Austria, Croatia, Hungary, Slovenia and Ukraine are commemorating the tercentenary of the birth of Maria Theresa by issuing a joint commemorative stamp block. The stamp was designed by the Slovenian artist Svetlana Milijaševič and 60,000 copies were produced by ANY Security Printing Company. The new stamp block will be available at first day post offices and Filaposta in Hungary from 12 May 2017, but may also be ordered from Magyar Posta’s online store.
During the nine-hundred-year history of the Kingdom of Hungary, only two queens ruled: Mary, daughter of Louis the Great, briefly in the 14th century, and Maria Theresa in the 18th century.
Maria Theresa of the House of Habsburg (Vienna, 13 May 1717 – Vienna, 29 November 1780), who ruled in Hungary as Mary II and whose German name is Maria Theresia Walburga Amalia Christina von Habsburg, was the second daughter of Charles III and Elisabeth Christine. She was a Princess of the Holy Roman Empire, Archduchess of Austria and Duchess of Hungary, Bohemia and Germany. She reigned as the Archduchess of Austria from 1740 and as the Queen of Hungary and Bohemia, and then by her marriage to the Holy Roman Emperor Francis I of the House of Lorraine, as Holy Roman Empress between 1745 and 1765. She was the “mother” of the House of Habsburg-Lorraine.
One of the most popular Habsburg rulers in Hungary, Maria Theresa came to the throne in dramatic circumstances on 20 October 1740, when her father died without a male heir. Upon his demise Maria Theresa, as his eldest daughter, succeeded to all the Habsburg domains. The months that followed the emperor’s death showed that diplomatic agreements were of little value if they were not backed by striking power as most of Europe attacked her accession by questioning the Habsburgs’ right of female succession. The young Queen, who was just 23 years old, can thank the Hungarian Estates in no small measure for retaining her throne. The War of Succession lasting close to nine years was brought to an end by the Treaty of Aix-la-Chapelle, when Silesia, one of the most developed Habsburg provinces, was ceded. After the treaty, an era preserving the unity and ensuring the peaceful development of the Habsburg Empire ensued.

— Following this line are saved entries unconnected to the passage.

-- pv_equiv track=rewrite | github.com/Rpratik13/HackerRank | Tournament_Practice/almostSorted.py | almostSorted
-- ===== SOURCE A (Python) =====
-- def almostSorted(arr):
-- 	misplaced = []
-- 	sorted_arr = sorted(arr)
-- 	for i in range(len(arr) - 1):
-- 		if len(misplaced) == 0:
-- 			if arr[i] > arr[i + 1]:
-- 				misplaced.append(i)
-- 		elif len(misplaced) == 1:
-- 			if arr[i + 1] < arr[i]:
-- 				misplaced.append(i + 1)
-- 		if len(misplaced) == 1:
-- 			arr[misplaced[0]], arr[misplaced[0] + 1] = arr[misplaced[0] + 1], arr[misplaced[0]]
-- 			if arr == sorted_arr:
-- 				return "yes \nswap {} {}".format(misplaced[0] + 1, misplaced[0] + 2)
-- 			else:
-- 				arr[misplaced[0]], arr[misplaced[0] + 1] = arr[misplaced[0] + 1], arr[misplaced[0]]
--
-- 		elif len(misplaced) == 2:
-- 			arr[misplaced[0]], arr[misplaced[1]] = arr[misplaced[1]], arr[misplaced[0]]
-- 			if arr == sorted_arr:
-- 				return "yes \nswap {} {}".format(misplaced[0] + 1, misplaced[1] + 1)
-- 			else:
-- 				arr[misplaced[0]], arr[misplaced[1]] = arr[misplaced[1]], arr[misplaced[0]]
-- 			break
-- 	rev = []
-- 	for i in range(len(arr)):
-- 		if len(rev) == 2:
-- 			arr[rev[0]: rev[1] + 1] = arr[rev[0]: rev[1] + 1][::-1]
-- 			if arr == sorted_arr:
-- 				return 'yes \nreverse {} {}'.format(rev[0] + 1, rev[1] + 1)
-- 			break
-- 		if len(rev) == 0:
-- 			if arr[i] > arr[i + 1]:
-- 				rev.append(i)
-- 		elif len(rev) == 1:
-- 			if arr[i] < arr[i + 1]:
-- 				rev.append(i)
--
-- 	return "no"
-- ===== SOURCE B (Python) =====
-- def almostSorted(arr):
--     # One sort + three single scans; each candidate fix is tested once against
--     # sorted(arr), instead of A's re-swap-and-compare inside the loops.
--     # Does not mutate arr (A restores arr except after a failed reverse attempt).
--     s = sorted(arr)
--     n = len(arr)
--     d = next((i for i in range(n - 1) if arr[i] > arr[i + 1]), None)
--     if d is None:
--         return "no"
--     t = list(arr)
--     t[d], t[d + 1] = t[d + 1], t[d]
--     if t == s:
--         return "yes \nswap {} {}".format(d + 1, d + 2)
--     e = next((i for i in range(d + 1, n - 1) if arr[i] > arr[i + 1]), None)
--     if e is not None:
--         t = list(arr)
--         t[d], t[e + 1] = t[e + 1], t[d]
--         if t == s:
--             return "yes \nswap {} {}".format(d + 1, e + 2)
--     q = next((i for i in range(d + 1, n - 1) if arr[i] < arr[i + 1]), None)
--     if q is not None and arr[:d] + arr[d:q + 1][::-1] + arr[q + 1:] == s:
--         return "yes \nreverse {} {}".format(d + 1, q + 1)
--     return "no"
-- ===== Notes on version B (the rewrite author's own statement) =====
-- stated objective: alternative
-- what changed: B replaces A's two stateful loops (which re-swap the list in place and re-compare the whole list against sorted(arr) on every iteration) by three plain index scans (first descent, next descent, first ascent) and a single one-shot test of each candidate swap/reverse against sorted(arr), with no mutation of arr.
import Mathlib
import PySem

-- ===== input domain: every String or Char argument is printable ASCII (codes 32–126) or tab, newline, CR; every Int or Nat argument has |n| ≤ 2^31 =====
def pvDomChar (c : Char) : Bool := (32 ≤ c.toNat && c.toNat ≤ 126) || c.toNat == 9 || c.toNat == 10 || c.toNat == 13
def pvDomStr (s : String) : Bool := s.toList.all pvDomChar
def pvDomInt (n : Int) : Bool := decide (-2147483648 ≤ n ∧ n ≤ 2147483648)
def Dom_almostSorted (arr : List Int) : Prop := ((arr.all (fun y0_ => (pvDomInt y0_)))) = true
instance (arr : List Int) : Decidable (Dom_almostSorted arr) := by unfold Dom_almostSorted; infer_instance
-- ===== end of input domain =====

-- B answers with one sort plus three single index scans and a one-shot test of each
-- candidate swap/reverse, instead of A's in-place re-swap-and-recompare loops
-- (equivalence is about the return value; A may leave arr partially reversed, B never mutates arr).


-- ===== PORT A =====
-- arr[i] for an index known to be in range (Pre_ excludes the IndexError inputs)
def pyget (l : List Int) (i : Nat) : Int := l.getD i 0

-- Python's 'arr[i], arr[j] = arr[j], arr[i]' (exact for in-range i, j)
def pySwap (l : List Int) (i j : Nat) : List Int := (l.set i (l.getD j 0)).set j (l.getD i 0)

-- Python's 'arr[a:b+1] = arr[a:b+1][::-1]' (exact for 0 ≤ a ≤ b < len)
def pyRevSeg (l : List Int) (a b : Nat) : List Int :=
  l.take a ++ ((l.take (b + 1)).drop a).reverse ++ l.drop (b + 1)

-- first for-loop of A: state = (mutated arr, misplaced); .error = early return, .ok = fall through
def aLoop1 (s : List Int) : List Nat → List Int → List Nat → Except String (List Int)
  | [], arr, _ => .ok arr
  | i :: rest, arr, mis =>
    let mis := if mis.length = 0 then
                 (if pyget arr i > pyget arr (i + 1) then mis ++ [i] else mis)
               else if mis.length = 1 then
                 (if pyget arr (i + 1) < pyget arr i then mis ++ [i + 1] else mis)
               else mis
    if mis.length = 1 then
      let m0 := mis.headD 0
      let arr2 := pySwap arr m0 (m0 + 1)
      if arr2 = s then .error ("yes \nswap " ++ toString (m0 + 1) ++ " " ++ toString (m0 + 2))
      else aLoop1 s rest (pySwap arr2 m0 (m0 + 1)) mis
    else if mis.length = 2 then
      let m0 := mis.headD 0
      let m1 := mis.getD 1 0
      let arr2 := pySwap arr m0 m1
      if arr2 = s then .error ("yes \nswap " ++ toString (m0 + 1) ++ " " ++ toString (m1 + 1))
      else .ok (pySwap arr2 m0 m1)          -- break (arr restored)
    else aLoop1 s rest arr mis

-- second for-loop of A: state = (arr, rev); falls through to 'return "no"'
def aLoop2 (s : List Int) : List Nat → List Int → List Nat → String
  | [], _, _ => "no"
  | i :: rest, arr, rev =>
    if rev.length = 2 then
      let r0 := rev.headD 0
      let r1 := rev.getD 1 0
      let arr2 := pyRevSeg arr r0 r1
      if arr2 = s then "yes \nreverse " ++ toString (r0 + 1) ++ " " ++ toString (r1 + 1)
      else "no"                              -- break, then 'return "no"'
    else
      let rev := if rev.length = 0 then
                   (if pyget arr i > pyget arr (i + 1) then rev ++ [i] else rev)
                 else if rev.length = 1 then
                   (if pyget arr i < pyget arr (i + 1) then rev ++ [i] else rev)
                 else rev
      aLoop2 s rest arr rev

def almostSorted (arr : List Int) : String :=
  let sorted_arr := PySem.List.sorted arr (fun x => x) false
  match aLoop1 sorted_arr (List.range (arr.length - 1)) arr [] with
  | .error out => out
  | .ok arr2 => aLoop2 sorted_arr (List.range arr.length) arr2 []

-- ===== PORT B =====
-- index of the first i with l[i] > l[i+1]
def firstDesc : List Int → Option Nat
  | a :: b :: t => if a > b then some 0 else (firstDesc (b :: t)).map (· + 1)
  | _ => none

-- index of the first i with l[i] < l[i+1]
def firstAsc : List Int → Option Nat
  | a :: b :: t => if a < b then some 0 else (firstAsc (b :: t)).map (· + 1)
  | _ => none

def almostSorted_alt (arr : List Int) : String :=
  let s := PySem.List.sorted arr (fun x => x) false
  match firstDesc arr with
  | none => "no"
  | some d =>
    if pySwap arr d (d + 1) = s then
      "yes \nswap " ++ toString (d + 1) ++ " " ++ toString (d + 2)
    else
      let tryE : Option String :=
        match firstDesc (arr.drop (d + 1)) with
        | some k =>
          if pySwap arr d (d + 2 + k) = s then
            some ("yes \nswap " ++ toString (d + 1) ++ " " ++ toString (d + 2 + k + 1))
          else none
        | none => none
      match tryE with
      | some out => out
      | none =>
        match firstAsc (arr.drop (d + 1)) with
        | some t =>
          if pyRevSeg arr d (d + 1 + t) = s then
            "yes \nreverse " ++ toString (d + 1) ++ " " ++ toString (d + 1 + t + 1)
          else "no"
        | none => "no"

-- ===== PRECONDITION & SPEC =====
-- Pre_ excludes exactly the inputs on which A raises IndexError (its second loop
-- reads arr[len(arr)]): every nonempty arr with no strict descent, and every arr
-- whose first descent d yields no successful swap and no strict ascent after d
-- usable for the reverse attempt; A returns on every input inside Pre_.
def Pre_almostSorted (arr : List Int) : Prop :=
  arr = [] ∨
  ∃ d ∈ List.range (arr.length - 1),
    (pyget arr d > pyget arr (d + 1) ∧ ∀ i ∈ List.range d, ¬ (pyget arr i > pyget arr (i + 1))) ∧
    (pySwap arr d (d + 1) = PySem.List.sorted arr (fun x => x) false ∨
     (∃ e ∈ List.range (arr.length - 1), d < e ∧ pyget arr e > pyget arr (e + 1) ∧
        (∀ i ∈ List.range e, d < i → ¬ (pyget arr i > pyget arr (i + 1))) ∧
        pySwap arr d (e + 1) = PySem.List.sorted arr (fun x => x) false) ∨
     (∃ q ∈ List.range (arr.length - 1), d < q ∧ pyget arr q < pyget arr (q + 1)))
instance (arr : List Int) : Decidable (Pre_almostSorted arr) := by
  unfold Pre_almostSorted; infer_instance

In the first twenty-five years of her reign diets were held frequently and she consented to palatines being elected in Hungary. The Hungarian Estates were also favoured as the military frontier areas in the southern and south-eastern parts of the country were gradually returned to the control of the Hungarian Viceregal Council and the administration of the Hungarian county system.
Her decrees of enlightened absolutism were of great importance to Hungary as well. These included measures on the double tariff system intending to integrate Hungary into the economy of the Habsburg Empire in 1754, on unifying the duties and labour requirements of the serfs in 1767, on compulsory elementary education in 1777 (Ratio Educationis), on the reforms of the University of Nagyszombat and its relocation to Buda, and the annexation of Fiume to Hungary. From 1765 Maria Theresa ruled by decree without reference to the Hungarian Estates, but throughout her reign she continuously strove to ensure the support of her “loyal Hungarians” through impressive gestures. In 1749 she set up a foundation for the instruction of ten noble Hungarian students at the Theresian Academy in Vienna, established honours (the Order of Maria Theresa in 1757 and the Order of Saint Stephen in 1764), and created the Hungarian noble bodyguard in her own service.
Maria Theresa sought to improve the daily lives and fate of not only the Hungarians but also the other peoples of the multinational polity. As an enlightened absolutist ruler setting practical aims, she laid the foundations of modernity and created further opportunities for development.